Alana S. Ackerman
Alana S. Ackerman’s dissertation engages the question: How do refugees experience violence and displacement in spaces and at times that are commonly considered “peaceful”? This project documents the widespread persecution that Colombian refugees experience in both Colombia and Ecuador in the wake of the 2016 Peace Accords. Based on 16 months of ethnographic research including participant observation and interviews, this project demonstrates how the “Colombian armed conflict” manifests across borders through intimate encounters between perpetrators and their victims in spaces of supposed refuge and in “post-war” times. This dissertation contributes to a feminist peace and security studies by challenging binary understandings of armed conflict and its resolution.
Biography
Alana S. Ackerman is a Ph.D. candidate in Anthropology at the University of Illinois at Urbana-Champaign.
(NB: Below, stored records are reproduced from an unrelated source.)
-- the outer loop over the sequences accumulates pvF
theorem pv_outer (oligos : List String) (sd : List (String × String))
    (d : PySem.Dict String (List String)) (g : String → List String)
    (hd : d.items = (PySem.List.dedup oligos).map (fun o => (o, g o))) :
    (sd.foldl (pvStep (PySem.List.dedup oligos)
        (PySem.Set.ofList ((PySem.List.dedup oligos).map PySem.Str.len))) d).items
      = (PySem.List.dedup oligos).map (fun o => (o, g o ++ pvF sd o)) := by
  induction sd generalizing d g with
  | nil =>
    simp only [List.foldl_nil]
    rw [hd]
    simp [pvF]
  | cons kv t ih =>
    simp only [List.foldl_cons]
    have hrw := PySem.List.foldl_congr_mem (PySem.List.dedup oligos)
      (fun hits o =>
        if (((PySem.Set.ofList ((PySem.List.dedup oligos).map PySem.Str.len)).foldl
              (fun w L => w.insert L (pvWin kv.2 L)) PySem.Dict.empty).getD
              (PySem.Str.len o) PySem.Set.empty).contains o
        then hits.modify o [] (fun v => v ++ [kv.1]) else hits)
      (fun hits o => if PySem.Str.isIn o kv.2 then hits.modify o [] (fun v => v ++ [kv.1]) else hits)
      d
      (fun acc o ho => by
        have hc : (((PySem.Set.ofList ((PySem.List.dedup oligos).map PySem.Str.len)).foldl
              (fun w L => w.insert L (pvWin kv.2 L)) PySem.Dict.empty).getD
              (PySem.Str.len o) PySem.Set.empty).contains o = PySem.Str.isIn o kv.2 := by
          rw [pv_getD_foldl_insert, if_pos ((PySem.Set.mem_ofList _ _).2 (List.mem_map_of_mem ho)),
            pv_mem_win]
        simp only [hc])
    rw [show pvStep (PySem.List.dedup oligos)
        (PySem.Set.ofList ((PySem.List.dedup oligos).map PySem.Str.len)) d kv
        = (PySem.List.dedup oligos).foldl
            (fun hits o => if PySem.Str.isIn o kv.2
              then hits.modify o [] (fun v => v ++ [kv.1]) else hits) d from hrw,
      ih _ (fun o => if PySem.Str.isIn o kv.2 then g o ++ [kv.1] else g o)
      (pv_inner_items (PySem.List.dedup oligos) (PySem.List.nodup_dedup oligos) _ kv.1 d g hd)]
    apply List.map_congr_left
    intro a _
    simp only [pvF, List.filter_cons]
    by_cases hin : PySem.Chars.isIn a.toList kv.2.toList
    · simp [hin, PySem.Str.isIn]
    · simp [hin, PySem.Str.isIn]

-- ===== VERDICT (by name: the statement is the Claim_ definition above) =====
theorem gen_kmerdict_spec : Claim_equal_gen_kmerdict := by
  intro seqdict oligos _ hpre
  unfold Spec_gen_kmerdict gen_kmerdict_alt
  rw [pv_A_items seqdict oligos hpre,
    pv_outer oligos seqdict _ (fun _ => []) (by
      have h := PySem.Dict.items_foldl_insert_fresh (PySem.List.dedup oligos) id
        (fun _ => ([] : List String)) PySem.Dict.empty
        (fun a _ => PySem.Dict.contains_empty a) (by simpa using PySem.List.nodup_dedup oligos)
      simpa using h)]
  simp
theorem oxSearch_bridge (cx2 : Int) {n : Nat} (hn : 0 < n) (c : List (Option Int))
    (hc : c.length = n) : ∀ (fuel p : Nat),
    oxSearch c n (cx2 + p) fuel = cx2 + oxSearchN cx2 n c p fuel := by
  intro fuel
  induction fuel with
  | zero => intro p; simp [oxSearch, oxSearchN]
  | succ fuel ih =>
    intro p
    have hr : oxR cx2 n p < c.length := hc ▸ oxR_lt cx2 hn p
    obtain ⟨v, hv⟩ : ∃ v, getElem? c (oxR cx2 n p) = some v :=
      ⟨_, List.getElem?_eq_getElem hr⟩
    show oxSearch c n (cx2 + p) (fuel + 1) = _
    rw [oxSearch, ox_lookup hn]
    show (match getElem? c (oxR cx2 n p) with
      | some (some _) => oxSearch c n (cx2 + p + 1) fuel
      | _ => cx2 + p) = _
    rw [oxSearchN]
    cases v with
    | none =>
      rw [hv]
      have : oxFull cx2 n c p = false := by simp [oxFull, hv]
      simp [this]
    | some g =>
      rw [hv]
      have : oxFull cx2 n c p = true := by simp [oxFull, hv]
      rw [this]
      simp only [if_true]
      have : cx2 + (p : Int) + 1 = cx2 + ((p + 1 : Nat) : Int) := by push_cast; ring
      rw [this, ih (p + 1)]

theorem oxSearchN_spec (cx2 : Int) {n : Nat} (c : List (Option Int)) {e : Nat} :
    ∀ (fuel p : Nat), p ≤ e → e < p + fuel →
    (∀ q, p ≤ q → q < e → oxFull cx2 n c q = true) → oxFull cx2 n c e = false →
    oxSearchN cx2 n c p fuel = e := by
  intro fuel
  induction fuel with
  | zero => intro p h1 h2 _ _; omega
  | succ fuel ih =>
    intro p h1 h2 hmid he
    rw [oxSearchN]
    rcases Nat.eq_or_lt_of_le h1 with rfl | hlt
    · simp [he]
    · rw [hmid p le_rfl hlt]
      simp only [if_true]
      exact ih (p + 1) hlt (by omega) (fun q hq hq' => hmid q (by omega) hq') he
lemma pvAccum_pairwise (acc : Int) (xs : List Int) (h : ∀ x ∈ xs, 0 ≤ x) :
    List.Pairwise (fun a b => a ≤ b) (pvAccum acc xs) := by
  induction xs generalizing acc with
  | nil => exact List.Pairwise.nil
  | cons x xs ih =>
    have h0 : ∀ x ∈ xs, (0:Int) ≤ x := fun y hy => h y (List.mem_cons_of_mem _ hy)
    refine List.Pairwise.cons ?_ (ih (acc + x) h0)
    -- every later prefix sum is ≥ acc + x
    clear ih
    have : ∀ (a : Int) (ys : List Int), (∀ y ∈ ys, 0 ≤ y) → ∀ b ∈ pvAccum a ys, a ≤ b := by
      intro a ys
      induction ys generalizing a with
      | nil => intro _ b hb; simp [pvAccum] at hb
      | cons y ys ih2 =>
        intro hy b hb
        simp only [pvAccum, List.mem_cons] at hb
        rcases hb with rfl | hb
        · have := hy y (List.mem_cons_self ..); omega
        · have := ih2 (a + y) (fun z hz => hy z (List.mem_cons_of_mem _ hz)) b hb
          have := hy y (List.mem_cons_self ..); omega
    exact this (acc + x) xs h0

-- takeWhile facts
lemma tw_le {α : Type} (p : α → Bool) (xs : List α) : (xs.takeWhile p).length ≤ xs.length :=
  (List.takeWhile_prefix p).length_le

lemma tw_lt {α : Type} (p : α → Bool) (xs : List α) (j : Nat) (hj : j < (xs.takeWhile p).length)
    (hx : j < xs.length) : p xs[j] = true := by
  induction xs generalizing j with
  | nil => simp at hx
  | cons x xs ih =>
    by_cases hp : p x
    · cases j with
      | zero => simpa using hp
      | succ j =>
        simp only [List.takeWhile_cons, hp, if_true, List.length_cons] at hj
        exact ih j (by simpa using hj) (by simpa using hx)
    · simp [hp] at hj

lemma tw_stop {α : Type} (p : α → Bool) (xs : List α) (h : (xs.takeWhile p).length < xs.length) :
    p (xs[(xs.takeWhile p).length]'h) = false := by
  induction xs with
  | nil => simp at h
  | cons x xs ih =>
    by_cases hp : p x
    · simp only [List.takeWhile_cons, hp, if_true, List.length_cons] at h ⊢
      exact ih (by simpa using h)
    · simp [hp]

-- bisect_left on a nondecreasing list finds the takeWhile(< c) boundary
lemma bisect_eq_tw (xs : List Int) (c : Int) (hs : List.Pairwise (fun a b => a ≤ b) xs) :
    PySem.List.bisectLeft xs c = (xs.takeWhile (fun x => decide (x < c))).length := by
  obtain ⟨h1, h2, h3⟩ := PySem.List.bisectLeft_spec xs c hs
  set b := PySem.List.bisectLeft xs c with hb
  set t := (xs.takeWhile (fun x => decide (x < c))).length with ht
  rcases lt_trichotomy b t with hlt | heq | hgt
  · have htl : t ≤ xs.length := tw_le _ xs
    have hbx : b < xs.length := lt_of_lt_of_le hlt htl
    have := h3 b hbx le_rfl
    have := tw_lt (fun x => decide (x < c)) xs b hlt hbx
    simp only [decide_eq_true_eq] at this
    omega
  · exact heq
  · have hbl : t < xs.length := lt_of_lt_of_le hgt h1
    have e1 := h2 t hbl hgt
    have e2 := tw_stop (fun x => decide (x < c)) xs (ht ▸ hbl)
    have e2' : ¬ (xs[t]'hbl < c) := by simpa using e2
    omega

lemma sumA_eq (l : List (List String)) (h : ∀ r ∈ l, r ≠ []) :
    pvSumLensA l = some ((pvLens l).sum) := by
  induction l with
  | nil => rfl
  | cons r rest ih =>
    have hr : r ≠ [] := h r (List.mem_cons_self ..)
    obtain ⟨a, r', rfl⟩ : ∃ a r', r = a :: r' := by cases r with
      | nil => exact absurd rfl hr
      | cons a r' => exact ⟨a, r', rfl⟩
    have := ih (fun x hx => h x (List.mem_cons_of_mem _ hx))
    simp [pvSumLensA, PySem.List.pyGet?, PySem.List.pyIdx?, this, pvLens, PySem.Str.len_eq]

lemma prefixB_eq (l : List (List String)) (acc : Int) (h : ∀ r ∈ l, r ≠ []) :
    pvPrefixB l acc = some (pvAccum acc (pvLens l), acc + (pvLens l).sum) := by
  induction l generalizing acc with
  | nil => simp [pvPrefixB, pvLens, pvAccum]
  | cons r rest ih =>
    have hr : r ≠ [] := h r (List.mem_cons_self ..)
    obtain ⟨a, r', rfl⟩ : ∃ a r', r = a :: r' := by
      cases r with
      | nil => exact absurd rfl hr
      | cons a r' => exact ⟨a, r', rfl⟩
    have hg0 : PySem.List.pyGet? (a :: r') (0 : Int) = some a := by
      simp [PySem.List.pyGet?, PySem.List.pyIdx?]
    have ih' := ih (acc + (a.toList.length : Int)) (fun x hx => h x (List.mem_cons_of_mem _ hx))
    simp only [pvPrefixB, hg0, PySem.Str.len_eq, pvLens, List.map_cons, List.headD_cons,
      pvAccum, List.sum_cons]
    simp only [pvLens] at ih'
    rw [ih']
    simp only [Option.map_some, Option.some.injEq, Prod.mk.injEq, true_and]
    ring

-- the loop of A returns the [1]-field of the segment at the takeWhile boundary
lemma loopA_eq (l : List (List String)) (acc c : Int)
    (hne : ∀ r ∈ l, r ≠ [])
    (hlen : ∀ r ∈ l.take (((pvAccum acc (pvLens l)).takeWhile (fun x => decide (x < c))).length + 1), 2 ≤ r.length) :
    pvLoopA l acc c =
      (if ((pvAccum acc (pvLens l)).takeWhile (fun x => decide (x < c))).length < l.length
       then PySem.List.pyGet? (l.getD (((pvAccum acc (pvLens l)).takeWhile (fun x => decide (x < c))).length) []) 1
       else none) := by
  induction l generalizing acc with
  | nil => simp [pvLoopA, pvLens, pvAccum]
  | cons r rest ih =>
    have hr : r ≠ [] := hne r (List.mem_cons_self ..)
    obtain ⟨a, r', rfl⟩ : ∃ a r', r = a :: r' := by
      cases r with
      | nil => exact absurd rfl hr
      | cons a r' => exact ⟨a, r', rfl⟩
    simp only [pvLens, List.map_cons, List.headD_cons, pvAccum, List.takeWhile_cons] at hlen ⊢
    have hlen0 : 2 ≤ (a :: r').length := by
      apply hlen
      rw [List.take_succ_cons]
      exact List.mem_cons_self ..
    obtain ⟨b, r'', rfl⟩ : ∃ b r'', r' = b :: r'' := by
      cases r' with
      | nil => simp at hlen0
      | cons b r'' => exact ⟨b, r'', rfl⟩
    have h01 : (0:Int) ≤ (r''.length : Int) + 1 := by positivity
    have hg0 : PySem.List.pyGet? (a :: b :: r'') (0 : Int) = some a := by
      simp [PySem.List.pyGet?, PySem.List.pyIdx?, h01]
    have hg1 : PySem.List.pyGet? (a :: b :: r'') (1 : Int) = some b := by
      simp [PySem.List.pyGet?, PySem.List.pyIdx?]
    by_cases hstop : (acc + (a.toList.length : Int)) < c
    · -- loop continues to the next segment
      have hd : decide ((acc + (a.toList.length : Int)) < c) = true := decide_eq_true hstop
      simp only [hd, if_true, List.length_cons] at hlen ⊢
      have hA : pvLoopA ((a :: b :: r'') :: rest) acc c
          = pvLoopA rest (acc + (a.toList.length : Int)) c := by
        simp only [pvLoopA, hg0, hg1, PySem.Str.len_eq]
        rw [if_neg (by omega)]
      rw [hA]
      have ih' := ih (acc + (a.toList.length : Int)) (fun x hx => hne x (List.mem_cons_of_mem _ hx))
        (by
          intro x hx
          apply hlen
          rw [List.take_succ_cons]
          refine List.mem_cons_of_mem _ ?_
          simpa only [pvLens] using hx)
      simp only [pvLens] at ih'
      rw [ih']
      simp only [List.getD_cons_succ, Nat.add_lt_add_iff_right]
    · -- loop stops at this segment
      have hd : decide ((acc + (a.toList.length : Int)) < c) = false := decide_eq_false hstop
      simp only [hd, Bool.false_eq_true, if_false, List.length_nil]
      rw [if_pos (by simp)]
      simp only [List.getD_cons_zero, pvLoopA, hg0, hg1, PySem.Str.len_eq]
      rw [if_pos (by omega)]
Her research examines armed conflict, violence, and displacement across borders in the global South. Her dissertation project ethnographically documents Colombian refugees’ experiences of ongoing persecution and displacement in Ecuador, a place of supposed peace and refuge. Ackerman's research has been supported by the Fulbright-Hays Program and the Social Science Research Council, among others. She holds an M.A. in Anthropology from the Facultad Latinoamericana de Ciencias Sociales (FLACSO), Ecuador, and a B.A. in Spanish from Tufts University.
USIP Peace Scholar Fellow
- Ph.D. Candidate
- University of Illinois at Urbana-Champaign
- “Refugees Without Refuge: Persecution and Displacement Across Borders in South America.”